● **BRIEF**
Print exactly the lines below between the line holding "Int))) 1).foldl (fun res j =>" and the line holding "(PySem.List.pyRange 0 size 1).foldl (fun res j", inclusive, and nothing more.

● **INPUT FOR THIS TASK**
-- B replaces A's two built-in sorts (sorted items, sorted plugins, nested appends) by ONE
-- sorted (parser, plugin) tuple list maintained by binary-search insertion during a single
-- dict walk, then an emit map (alternative algorithm: incremental order maintenance, no sort call).


-- ===== PORT A =====
-- sorted(parsers_and_plugins.items()): the keys of a Python dict are distinct (Pre_), so the
-- tuple sort orders by the parser name alone; the plugin sets never get compared.
def GetParserAndPluginsList_py (parsers_and_plugins : List (String × List String)) : List String :=
  (PySem.List.sorted parsers_and_plugins (fun kv => kv.1)).foldl
    (fun parser_filters kv =>
      (PySem.List.sorted kv.2 (fun plugin_name => plugin_name)).foldl
        (fun parser_filters plugin_name =>
          if plugin_name == "*" then parser_filters ++ [kv.1]
          else parser_filters ++ [PySem.Str.join "/" [kv.1, plugin_name]])
        parser_filters)
    []

-- ===== PORT B =====
-- the binary-search while loop of _insert_sorted; Python tuple '<' on (str, str) is the
-- lexicographic product order, compared via 'toLex'.  'ordered[middle]' is ported as getD:
-- the loop keeps low ≤ middle < high ≤ len(ordered), so the index is always in range and
-- the default is never produced (exact on every call the program makes).
def pvBisectLoop (ordered : List (String × String)) (pair : String × String)
    (low high : Nat) : Nat :=
  if low < high then
    if toLex (ordered.getD ((low + high) / 2) pair) < toLex pair then
      pvBisectLoop ordered pair ((low + high) / 2 + 1) high
    else
      pvBisectLoop ordered pair low ((low + high) / 2)
  else low
termination_by high - low
decreasing_by all_goals omega

-- _insert_sorted: ordered.insert(low, pair)
def pvInsertAt (ordered : List (String × String)) (pair : String × String) :
    List (String × String) :=
  PySem.List.insert ordered ((pvBisectLoop ordered pair 0 ordered.length : Nat) : Int) pair

def GetParserAndPluginsList_py_alt (parsers_and_plugins : List (String × List String)) : List String :=
  let ordered := parsers_and_plugins.foldl
    (fun ordered kv => kv.2.foldl (fun ordered plugin_name => pvInsertAt ordered (kv.1, plugin_name)) ordered)
    []
  ordered.map (fun pr => if pr.2 == "*" then pr.1 else PySem.Str.join "/" [pr.1, pr.2])

-- ===== PRECONDITION & SPEC =====
-- Pre_ restricts to the valid encodings of A's dict[str, set[str]] argument: an association
-- list with duplicate parser keys, or duplicate plugins inside one set, represents no Python
-- dict/set input at all, so nothing A returns on is excluded.
def Pre_GetParserAndPluginsList_py (parsers_and_plugins : List (String × List String)) : Prop :=
  (parsers_and_plugins.map Prod.fst).Nodup ∧ ∀ kv ∈ parsers_and_plugins, kv.2.Nodup
instance (parsers_and_plugins : List (String × List String)) : Decidable (Pre_GetParserAndPluginsList_py parsers_and_plugins) := by unfold Pre_GetParserAndPluginsList_py; infer_instance
def pvWitness_GetParserAndPluginsList_py : (List (String × List String)) :=
  [("sqlite", ["*", "chrome_history"]), ("olecf", ["olecf_default"])]

def Spec_GetParserAndPluginsList_py (parsers_and_plugins : List (String × List String)) (out : List String) : Prop := out = GetParserAndPluginsList_py_alt parsers_and_plugins
instance (parsers_and_plugins : List (String × List String)) (out : List String) : Decidable (Spec_GetParserAndPluginsList_py parsers_and_plugins out) := by unfold Spec_GetParserAndPluginsList_py; infer_instance

-- ===== CLAIM (what is proved, stated in full; the proofs are below) =====
def Claim_equal_GetParserAndPluginsList_py : Prop := ∀ (parsers_and_plugins : List (String × List String)), Dom_GetParserAndPluginsList_py parsers_and_plugins → Pre_GetParserAndPluginsList_py parsers_and_plugins → Spec_GetParserAndPluginsList_py parsers_and_plugins (GetParserAndPluginsList_py parsers_and_plugins)

-- ===== LEMMAS AND PROOFS =====

-- reference one-step insertion into a sorted list (proof-side model of _insert_sorted)
def pvInsertSorted (ordered : List (String × String)) (pair : String × String) :
    List (String × String) :=
  match ordered with
  | [] => [pair]
  | q :: rest => if toLex q < toLex pair then q :: pvInsertSorted rest pair else pair :: q :: rest

-- the flat (parser, plugin) table B's loops range over, in input order
def pvPairsOf (m : List (String × List String)) : List (String × String) :=
  m.flatMap (fun kv => kv.2.map (fun p => (kv.1, p)))
-- pv_equiv track=rewrite | github.com/Kalsoom2023/DSA-tasks | lab3/2023cs182/part3.py | MatAddPartial
-- ===== SOURCE A (Python) =====
-- def MatAddPartial(A, B, startingIndex, size):
--     firstrow, firstcol = startingIndex
--     result = [[0 for _ in range(len(A[0]))] for _ in range(len(A))]
--
--     for i in range(len(A)):
--         for j in range(len(A[0])):
--             result[i][j] = A[i][j]
--     for i in range(size):
--         for j in range(size):
--             result[firstrow + i][firstcol + j] += B[firstrow + i][firstcol + j]
--
--     return result
-- ===== SOURCE B (Python) =====
-- def MatAddPartial(A, B, startingIndex, size):
--     firstrow, firstcol = startingIndex
--     width = len(A[0]) if A else 0
--     result = [row[:width] for row in A]
--     for i in range(firstrow, firstrow + size):
--         row = result[i]
--         seg = [a + b for a, b in zip(row[firstcol:firstcol + size],
--                                      B[i][firstcol:firstcol + size])]
--         result[i] = row[:firstcol] + seg + row[firstcol + size:]
--     return result
-- ===== Notes on version B (the rewrite author's own statement) =====
-- stated objective: alternative
-- what changed: Replaces A's cell-wise mutation passes (zero-init matrix, per-cell copy loop, per-cell += over the block) with whole-row operations: rows are copied by slicing, and each affected row is rebuilt once by splicing a zip-added segment between its unchanged head and tail slices, so there are no per-cell writes and no inner column loops.
-- outside the precondition, e.g. on MatAddPartial([[1]], [[2]], (-1, -1), 1): A returns [[3]], B returns [[1]]
import Mathlib
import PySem

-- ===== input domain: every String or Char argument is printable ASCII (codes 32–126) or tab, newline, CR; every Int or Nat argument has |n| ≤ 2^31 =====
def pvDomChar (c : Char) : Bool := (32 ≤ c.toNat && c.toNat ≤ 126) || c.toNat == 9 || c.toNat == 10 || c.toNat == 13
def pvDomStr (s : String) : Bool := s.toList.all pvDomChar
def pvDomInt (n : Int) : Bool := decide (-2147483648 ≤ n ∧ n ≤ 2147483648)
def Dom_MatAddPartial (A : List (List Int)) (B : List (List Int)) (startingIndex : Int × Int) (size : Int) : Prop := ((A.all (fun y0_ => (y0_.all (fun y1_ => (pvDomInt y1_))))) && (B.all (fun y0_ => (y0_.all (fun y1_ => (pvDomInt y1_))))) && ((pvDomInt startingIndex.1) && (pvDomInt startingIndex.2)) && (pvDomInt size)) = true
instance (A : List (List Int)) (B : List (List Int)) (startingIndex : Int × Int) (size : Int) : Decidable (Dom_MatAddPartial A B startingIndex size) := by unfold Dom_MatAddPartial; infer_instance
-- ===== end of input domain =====

-- B replaces A's cell-wise mutation passes by whole-row slice/splice operations
-- (rows copied by slicing; each affected row rebuilt once by splicing a zip-added
-- segment between its unchanged slices); objective: alternative.

-- ===== PORT A =====
-- m[i][j] as a value (index arithmetic valid under Pre_; the default only fires outside Pre_)
def pvGet2 (m : List (List Int)) (i j : Int) : Int :=
  PySem.List.pyGetD (PySem.List.pyGetD m i ([] : List Int)) j 0

-- m[i][j] = v (valid under Pre_)
def pvSet2 (m : List (List Int)) (i j : Int) (v : Int) : List (List Int) :=
  PySem.List.pySetD m i (PySem.List.pySetD (PySem.List.pyGetD m i ([] : List Int)) j v)

def MatAddPartial (A : List (List Int)) (B : List (List Int)) (startingIndex : Int × Int) (size : Int) : List (List Int) :=
  let firstrow := startingIndex.1
  let firstcol := startingIndex.2
  let result := (PySem.List.pyRange 0 (PySem.List.len A) 1).map (fun _ =>
      (PySem.List.pyRange 0 (PySem.List.len (PySem.List.pyGetD A 0 ([] : List Int))) 1).map (fun _ => (0 : Int)))
  let result := (PySem.List.pyRange 0 (PySem.List.len A) 1).foldl (fun res i =>
      (PySem.List.pyRange 0 (PySem.List.len (PySem.List.pyGetD A 0 ([] : List Int))) 1).foldl (fun res j =>
        pvSet2 res i j (pvGet2 A i j)) res) result
  let result := (PySem.List.pyRange 0 size 1).foldl (fun res i =>
      (PySem.List.pyRange 0 size 1).foldl (fun res j =>
        pvSet2 res (firstrow + i) (firstcol + j)
          (pvGet2 res (firstrow + i) (firstcol + j) + pvGet2 B (firstrow + i) (firstcol + j))) res) result
  result

-- ===== PORT B =====
def MatAddPartial_alt (A : List (List Int)) (B : List (List Int)) (startingIndex : Int × Int) (size : Int) : List (List Int) :=
  let firstrow := startingIndex.1
  let firstcol := startingIndex.2
  let width : Int := if A.isEmpty then 0 else PySem.List.len (PySem.List.pyGetD A 0 ([] : List Int))
  let result := A.map (fun row => PySem.List.slice row none (some width))
  (PySem.List.pyRange firstrow (firstrow + size) 1).foldl (fun res i =>
    let row := PySem.List.pyGetD res i ([] : List Int)
    let seg := ((PySem.List.slice row (some firstcol) (some (firstcol + size))).zip
                (PySem.List.slice (PySem.List.pyGetD B i ([] : List Int)) (some firstcol) (some (firstcol + size)))).map
               (fun p => p.1 + p.2)
    PySem.List.pySetD res i
      (PySem.List.slice row none (some firstcol) ++ seg ++ PySem.List.slice row (some (firstcol + size)) none)) result

-- ===== PRECONDITION & SPEC =====
-- Pre_ excludes exactly (a) inputs on which A raises IndexError (a row of A shorter
-- than row 0, or a positive-size sub-block that overruns A or B), and (b) negative
-- starting indices with positive size, which lie outside the task's natural domain
-- and on which A returns only through Python's negative-index wraparound accident.
def Pre_MatAddPartial (A : List (List Int)) (B : List (List Int)) (startingIndex : Int × Int) (size : Int) : Prop :=
  (∀ row ∈ A, (A.headD []).length ≤ row.length) ∧
  (size ≤ 0 ∨
    (0 ≤ startingIndex.1 ∧ 0 ≤ startingIndex.2 ∧
     startingIndex.1 + size ≤ (A.length : Int) ∧
     startingIndex.2 + size ≤ ((A.headD []).length : Int) ∧
     startingIndex.1 + size ≤ (B.length : Int) ∧
     ∀ row ∈ (B.drop startingIndex.1.toNat).take size.toNat,
       startingIndex.2 + size ≤ (row.length : Int)))

instance (A : List (List Int)) (B : List (List Int)) (startingIndex : Int × Int) (size : Int) : Decidable (Pre_MatAddPartial A B startingIndex size) := by
  unfold Pre_MatAddPartial; infer_instance

def pvWitness_MatAddPartial : List (List Int) × List (List Int) × (Int × Int) × Int :=
  ([[1, 2], [3, 4]], [[10, 20], [30, 40]], (0, 1), 1)

def Spec_MatAddPartial (A : List (List Int)) (B : List (List Int)) (startingIndex : Int × Int) (size : Int) (out : List (List Int)) : Prop := out = MatAddPartial_alt A B startingIndex size
instance (A : List (List Int)) (B : List (List Int)) (startingIndex : Int × Int) (size : Int) (out : List (List Int)) : Decidable (Spec_MatAddPartial A B startingIndex size out) := by unfold Spec_MatAddPartial; infer_instance

-- ===== CLAIM (what is proved, stated in full; the proofs are below) =====
def Claim_equal_MatAddPartial : Prop := ∀ (A : List (List Int)) (B : List (List Int)) (startingIndex : Int × Int) (size : Int), Dom_MatAddPartial A B startingIndex size → Pre_MatAddPartial A B startingIndex size → Spec_MatAddPartial A B startingIndex size (MatAddPartial A B startingIndex size)
-- pv_equiv track=rewrite | github.com/ShawnYi5/logic_service | Initramfs.py | get_add_fns
-- ===== SOURCE A (Python) =====
-- def get_add_fns(after_list, bef_list):
--     if len(after_list) <= len(bef_list):
--         return []
--     fn_dict = {}
--     for fn in bef_list:
--         fn_dict[fn] = 1
--     ret_list = list()
--     for fn in after_list:
--         if fn_dict.get(fn) is not None:
--             del fn_dict[fn]
--         else:
--             ret_list.append(fn)
--     return ret_list
-- ===== SOURCE B (Python) =====
-- def get_add_fns(after_list, bef_list):
--     if len(after_list) <= len(bef_list):
--         return []
--     first = {}
--     for i, fn in enumerate(after_list):
--         if fn not in first:
--             first[fn] = i
--     drop = {first[fn] for fn in set(bef_list) if fn in first}
--     return [fn for i, fn in enumerate(after_list) if i not in drop]
-- ===== Notes on version B (the rewrite author's own statement) =====
-- stated objective: alternative
-- what changed: Replaces the stateful pass that consumes entries from a shrinking dict of remaining bef elements with a stateless index-based filter: one pass records the first-occurrence index of every element, a drop-set of indices is built from set(bef_list), and the result is a pure comprehension keeping every position not in that set.
import Mathlib
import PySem

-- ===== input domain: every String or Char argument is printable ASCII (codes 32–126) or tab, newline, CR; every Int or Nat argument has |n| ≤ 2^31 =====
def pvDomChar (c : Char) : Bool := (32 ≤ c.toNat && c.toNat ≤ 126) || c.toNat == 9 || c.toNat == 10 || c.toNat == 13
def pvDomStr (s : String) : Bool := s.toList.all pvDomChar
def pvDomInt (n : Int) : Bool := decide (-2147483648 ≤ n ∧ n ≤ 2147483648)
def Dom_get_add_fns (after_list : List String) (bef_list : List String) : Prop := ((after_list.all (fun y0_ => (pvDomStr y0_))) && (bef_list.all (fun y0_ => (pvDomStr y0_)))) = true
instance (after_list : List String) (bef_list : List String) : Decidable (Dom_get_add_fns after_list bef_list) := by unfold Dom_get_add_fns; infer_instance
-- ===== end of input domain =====

-- B replaces A's stateful consuming-dict pass with a stateless filter over precomputed
-- first-occurrence indices (objective: alternative, same asymptotic cost).

-- ===== PORT A =====
def get_add_fns (after_list : List String) (bef_list : List String) : List String :=
  if after_list.length ≤ bef_list.length then []
  else
    let fn_dict : PySem.Dict String Int :=
      bef_list.foldl (fun d fn => d.insert fn 1) PySem.Dict.empty
    (after_list.foldl
      (fun (st : PySem.Dict String Int × List String) fn =>
        match st.1.get? fn with
        | some _ => (st.1.erase fn, st.2)
        | none => (st.1, st.2 ++ [fn])) (fn_dict, [])).2

-- ===== PORT B =====
def get_add_fns_alt (after_list : List String) (bef_list : List String) : List String :=
  if after_list.length ≤ bef_list.length then []
  else
    let first : PySem.Dict String Int :=
      (PySem.List.enumerate after_list).foldl
        (fun d p => if d.contains p.2 then d else d.insert p.2 p.1) PySem.Dict.empty
    let drop : PySem.Set Int :=
      PySem.Set.ofList ((PySem.Set.ofList bef_list).filterMap (fun fn => first.get? fn))
    ((PySem.List.enumerate after_list).filter (fun q => !(drop.contains q.1))).map (fun q => q.2)

-- ===== PRECONDITION & SPEC =====
def Spec_get_add_fns (after_list : List String) (bef_list : List String) (out : List String) : Prop := out = get_add_fns_alt after_list bef_list
instance (after_list : List String) (bef_list : List String) (out : List String) : Decidable (Spec_get_add_fns after_list bef_list out) := by unfold Spec_get_add_fns; infer_instance

-- ===== CLAIM (what is proved, stated in full; the proofs are below) =====
def Claim_equal_get_add_fns : Prop := ∀ (after_list : List String) (bef_list : List String), Dom_get_add_fns after_list bef_list → Spec_get_add_fns after_list bef_list (get_add_fns after_list bef_list)

-- ===== LEMMAS AND PROOFS =====

-- Common reference function: process xs with p the already-seen prefix; skip x exactly
-- when x is a bef element not yet seen.
def pvSpec (bef : List String) : List String → List String → List String
  | _, [] => []
  | p, x :: xs =>
    if x ∈ bef ∧ x ∉ p then pvSpec bef (p ++ [x]) xs
    else x :: pvSpec bef (p ++ [x]) xs

theorem pv_get?_erase (d : PySem.Dict String Int) (k y : String) :
    (d.erase k).get? y = if y = k then none else d.get? y := by
  rcases d with ⟨items⟩
  simp only [PySem.Dict.erase, PySem.Dict.get?]
  induction items with
  | nil => simp
  | cons a rest ih =>
    rw [List.filter_cons]
    by_cases hak : a.1 = k
    · have hb : (!(a.1 == k)) = false := by simp [hak]
      rw [hb, if_neg (by decide), ih]
      by_cases hyk : y = k
      · simp [hyk]
      · rw [if_neg hyk, List.find?_cons_of_neg (by simp [hak]; exact fun h => hyk h.symm),
          if_neg hyk]
    · have hb : (!(a.1 == k)) = true := by simp [hak]
      rw [hb, if_pos rfl]
      by_cases hay : a.1 = y
      · have hyk : ¬ y = k := fun h => hak (hay.trans h)
        rw [List.find?_cons_of_pos (by simp [hay]),
          List.find?_cons_of_pos (by simp [hay]), if_neg hyk]
      · rw [List.find?_cons_of_neg (by simp [hay]),
          List.find?_cons_of_neg (by simp [hay]), ih]

theorem pv_A_loop (bef : List String) (xs : List String) :
    ∀ (d : PySem.Dict String Int) (acc p : List String),
    (∀ y, (d.get? y).isSome = true ↔ (y ∈ bef ∧ y ∉ p)) →
    (xs.foldl
      (fun (st : PySem.Dict String Int × List String) fn =>
        match st.1.get? fn with
        | some _ => (st.1.erase fn, st.2)
        | none => (st.1, st.2 ++ [fn])) (d, acc)).2 = acc ++ pvSpec bef p xs := by
  induction xs with
  | nil => intro d acc p _; simp [pvSpec]
  | cons x xs ih =>
    intro d acc p hd
    by_cases hx : x ∈ bef ∧ x ∉ p
    · have hs : (d.get? x).isSome = true := (hd x).mpr hx
      rcases Option.isSome_iff_exists.mp hs with ⟨v, hv⟩
      simp only [List.foldl_cons, hv]
      rw [ih (d.erase x) acc (p ++ [x]) ?_]
      · simp [pvSpec, hx]
      · intro y
        rw [pv_get?_erase]
        by_cases hyx : y = x
        · subst hyx; simp
        · simp [hyx, hd y]
    · have hn : d.get? x = none := by
        rcases h : d.get? x with _ | v
        · rfl
        · exact absurd ((hd x).mp (by simp [h])) hx
      simp only [List.foldl_cons, hn]
      rw [ih d (acc ++ [x]) (p ++ [x]) ?_]
      · simp [pvSpec, hx]
      · intro y
        rw [hd y]
        by_cases hyx : y = x
        · subst hyx
          constructor
          · intro h; exact absurd h hx
          · rintro ⟨h1, h2⟩; exact absurd (by simp) h2
        · simp [hyx]

theorem pv_first_get (xs : List String) :
    ∀ (s : Int) (d : PySem.Dict String Int) (y : String),
    ((PySem.List.enumerate xs s).foldl
      (fun d p => if d.contains p.2 then d else d.insert p.2 p.1) d).get? y
    = if d.contains y then d.get? y
      else if y ∈ xs then some (s + (List.idxOf y xs : Int)) else none := by
  induction xs with
  | nil =>
    intro s d y
    rw [show PySem.List.enumerate ([] : List String) s = [] from rfl]
    simp only [List.foldl_nil]
    by_cases h : d.contains y = true
    · rw [if_pos h]
    · rw [if_neg h, if_neg (by simp)]
      exact (PySem.Dict.get?_eq_none_iff_contains d y).mpr (by simpa using h)
  | cons x xs ih =>
    intro s d y
    rw [PySem.List.enumerate_cons, List.foldl_cons]
    by_cases hdx : d.contains x = true
    · rw [if_pos hdx]
      rw [ih (s + 1) d y]
      by_cases hdy : d.contains y = true
      · simp [hdy]
      · have hyx : y ≠ x := fun h => hdy (h ▸ hdx)
        simp only [hdy, if_false, List.mem_cons, hyx, false_or]
        by_cases hmem : y ∈ xs
        · simp only [hmem, if_true, List.idxOf_cons]
          have : (x == y) = false := by simp [Ne.symm hyx]
          simp only [this, cond_false]
          congr 1
          push_cast
          ring
        · simp [hmem]
    · rw [if_neg hdx]
      rw [ih (s + 1) (d.insert x s) y]
      by_cases hyx : y = x
      · subst hyx
        simp [PySem.Dict.contains_insert_self, PySem.Dict.get?_insert_self, hdx,
          List.idxOf_cons]
      · have h1 : (d.insert x s).contains y = d.contains y := by
          simp [PySem.Dict.contains_insert, hyx]
        have h2 : (d.insert x s).get? y = d.get? y :=
          PySem.Dict.get?_insert_of_ne d s hyx
        rw [h1, h2]
        by_cases hdy : d.contains y = true
        · simp [hdy]
        · simp only [hdy, if_false, List.mem_cons, hyx, false_or]
          by_cases hmem : y ∈ xs
          · simp only [hmem, if_true, List.idxOf_cons]
            have : (x == y) = false := by simp [Ne.symm hyx]
            simp only [this, cond_false]
            congr 1
            push_cast
            ring
          · simp [hmem]

-- first-occurrence dict of the full list, from the empty dict
theorem pv_first_get₀ (xs : List String) (y : String) :
    ((PySem.List.enumerate xs 0).foldl
      (fun d p => if d.contains p.2 then d else d.insert p.2 p.1)
      (PySem.Dict.empty : PySem.Dict String Int)).get? y
    = if y ∈ xs then some ((List.idxOf y xs : Int)) else none := by
  rw [pv_first_get xs 0 PySem.Dict.empty y]
  simp [PySem.Dict.contains_empty]

theorem pv_drop_mem (after bef : List String) (i : Int) :
    (PySem.Set.contains
      (PySem.Set.ofList ((PySem.Set.ofList bef).filterMap
        (fun fn => ((PySem.List.enumerate after 0).foldl
          (fun d p => if d.contains p.2 then d else d.insert p.2 p.1)
          (PySem.Dict.empty : PySem.Dict String Int)).get? fn))) i) = true
    ↔ ∃ fn, fn ∈ bef ∧ fn ∈ after ∧ (List.idxOf fn after : Int) = i := by
  rw [PySem.Set.contains_iff, PySem.Set.mem_ofList, List.mem_filterMap]
  constructor
  · rintro ⟨fn, hfn, hget⟩
    rw [PySem.Set.mem_ofList] at hfn
    rw [pv_first_get₀] at hget
    by_cases hmem : fn ∈ after
    · simp only [hmem, if_true, Option.some.injEq] at hget
      exact ⟨fn, hfn, hmem, hget⟩
    · simp [hmem] at hget
  · rintro ⟨fn, hfn, hmem, hidx⟩
    refine ⟨fn, (PySem.Set.mem_ofList bef fn).mpr hfn, ?_⟩
    rw [pv_first_get₀]
    simp [hmem, hidx]

theorem pv_keep_iff (p xs : List String) (bef : List String) (x : String) :
    (∃ fn, fn ∈ bef ∧ fn ∈ p ++ x :: xs ∧ (List.idxOf fn (p ++ x :: xs) : Int) = (p.length : Int))
    ↔ (x ∈ bef ∧ x ∉ p) := by
  constructor
  · rintro ⟨fn, hbef, _, hidx⟩
    have hidx' : List.idxOf fn (p ++ x :: xs) = p.length := by exact_mod_cast hidx
    rw [List.idxOf_append] at hidx'
    by_cases hp : fn ∈ p
    · have : List.idxOf fn p < p.length := List.idxOf_lt_length_of_mem hp
      simp [hp] at hidx'
      omega
    · rw [if_neg hp] at hidx'
      have h0 : List.idxOf fn (x :: xs) = 0 := by omega
      by_cases hfx : x = fn
      · exact hfx ▸ ⟨hbef, hp⟩
      · rw [List.idxOf_cons, show (x == fn) = false from beq_eq_false_iff_ne.mpr hfx] at h0
        simp at h0
  · rintro ⟨hbef, hp⟩
    refine ⟨x, hbef, by simp only [List.mem_append, List.mem_cons]; tauto, ?_⟩
    rw [List.idxOf_append, if_neg hp, List.idxOf_cons]
    simp

theorem pv_B_loop (after bef : List String) (dropS : PySem.Set Int)
    (hdrop : ∀ i, dropS.contains i = true
      ↔ ∃ fn, fn ∈ bef ∧ fn ∈ after ∧ (List.idxOf fn after : Int) = i)
    (xs : List String) :
    ∀ (p : List String), after = p ++ xs →
    ((PySem.List.enumerate xs (p.length : Int)).filter
      (fun q => !(dropS.contains q.1))).map (fun q => q.2) = pvSpec bef p xs := by
  induction xs with
  | nil => intro p _; simp [pvSpec, PySem.List.enumerate]
  | cons x xs ih =>
    intro p hp
    rw [PySem.List.enumerate_cons, List.filter_cons]
    have hcond : dropS.contains ((p.length : Int)) = true ↔ (x ∈ bef ∧ x ∉ p) := by
      rw [hdrop]
      rw [hp]
      exact pv_keep_iff p xs bef x
    have hlen : ((p.length : Int) + 1) = (((p ++ [x]).length : Nat) : Int) := by
      push_cast [List.length_append, List.length_cons, List.length_nil]; omega
    have hrec := ih (p ++ [x]) (by simpa using hp)
    rw [hlen]
    by_cases hx : x ∈ bef ∧ x ∉ p
    · have : dropS.contains ((p.length : Int)) = true := hcond.mpr hx
      simp only [this, Bool.not_true]
      rw [if_neg (by decide)]
      rw [hrec]
      simp [pvSpec, hx]
    · have : dropS.contains ((p.length : Int)) = false := by
        rcases h : dropS.contains ((p.length : Int)) with _ | _
        · rfl
        · exact absurd (hcond.mp h) hx
      simp only [this, Bool.not_false]
      rw [if_pos trivial, List.map_cons]
      rw [hrec]
      simp [pvSpec, hx]

theorem pv_init_dict (bef : List String) (y : String) :
    ((bef.foldl (fun d fn => d.insert fn (1 : Int)) PySem.Dict.empty).get? y).isSome = true
    ↔ y ∈ bef := by
  rw [← PySem.Dict.contains_eq_isSome_get?, PySem.Dict.contains_iff_mem_keys,
    PySem.Dict.keys_foldl_insert]
  simp [PySem.Dict.keys_empty, PySem.Set.update, ← PySem.Set.ofList_eq_foldl,
    PySem.Set.mem_ofList]

-- ===== VERDICT (by name: the statement is the Claim_ definition above) =====
theorem get_add_fns_spec : Claim_equal_get_add_fns := by
  intro after bef _
  unfold Spec_get_add_fns get_add_fns get_add_fns_alt
  by_cases hlen : after.length ≤ bef.length
  · simp [hlen]
  · simp only [hlen, if_false]
    have hA := pv_A_loop bef after
      (bef.foldl (fun d fn => d.insert fn (1 : Int)) PySem.Dict.empty) [] []
      (by intro y; rw [pv_init_dict]; simp)
    have hB := pv_B_loop after bef _
      (fun i => pv_drop_mem after bef i) after [] (by simp)
    simp only [List.append_nil, List.nil_append] at hA hB
    rw [hA]
    rw [show ((([] : List String).length : Int)) = 0 by simp] at hB
    rw [hB]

● **RESPONSE**
      (PySem.List.pyRange 0 (PySem.List.len (PySem.List.pyGetD A 0 ([] : List Int))) 1).foldl (fun res j =>
        pvSet2 res i j (pvGet2 A i j)) res) result
  let result := (PySem.List.pyRange 0 size 1).foldl (fun res i =>
      (PySem.List.pyRange 0 size 1).foldl (fun res j =>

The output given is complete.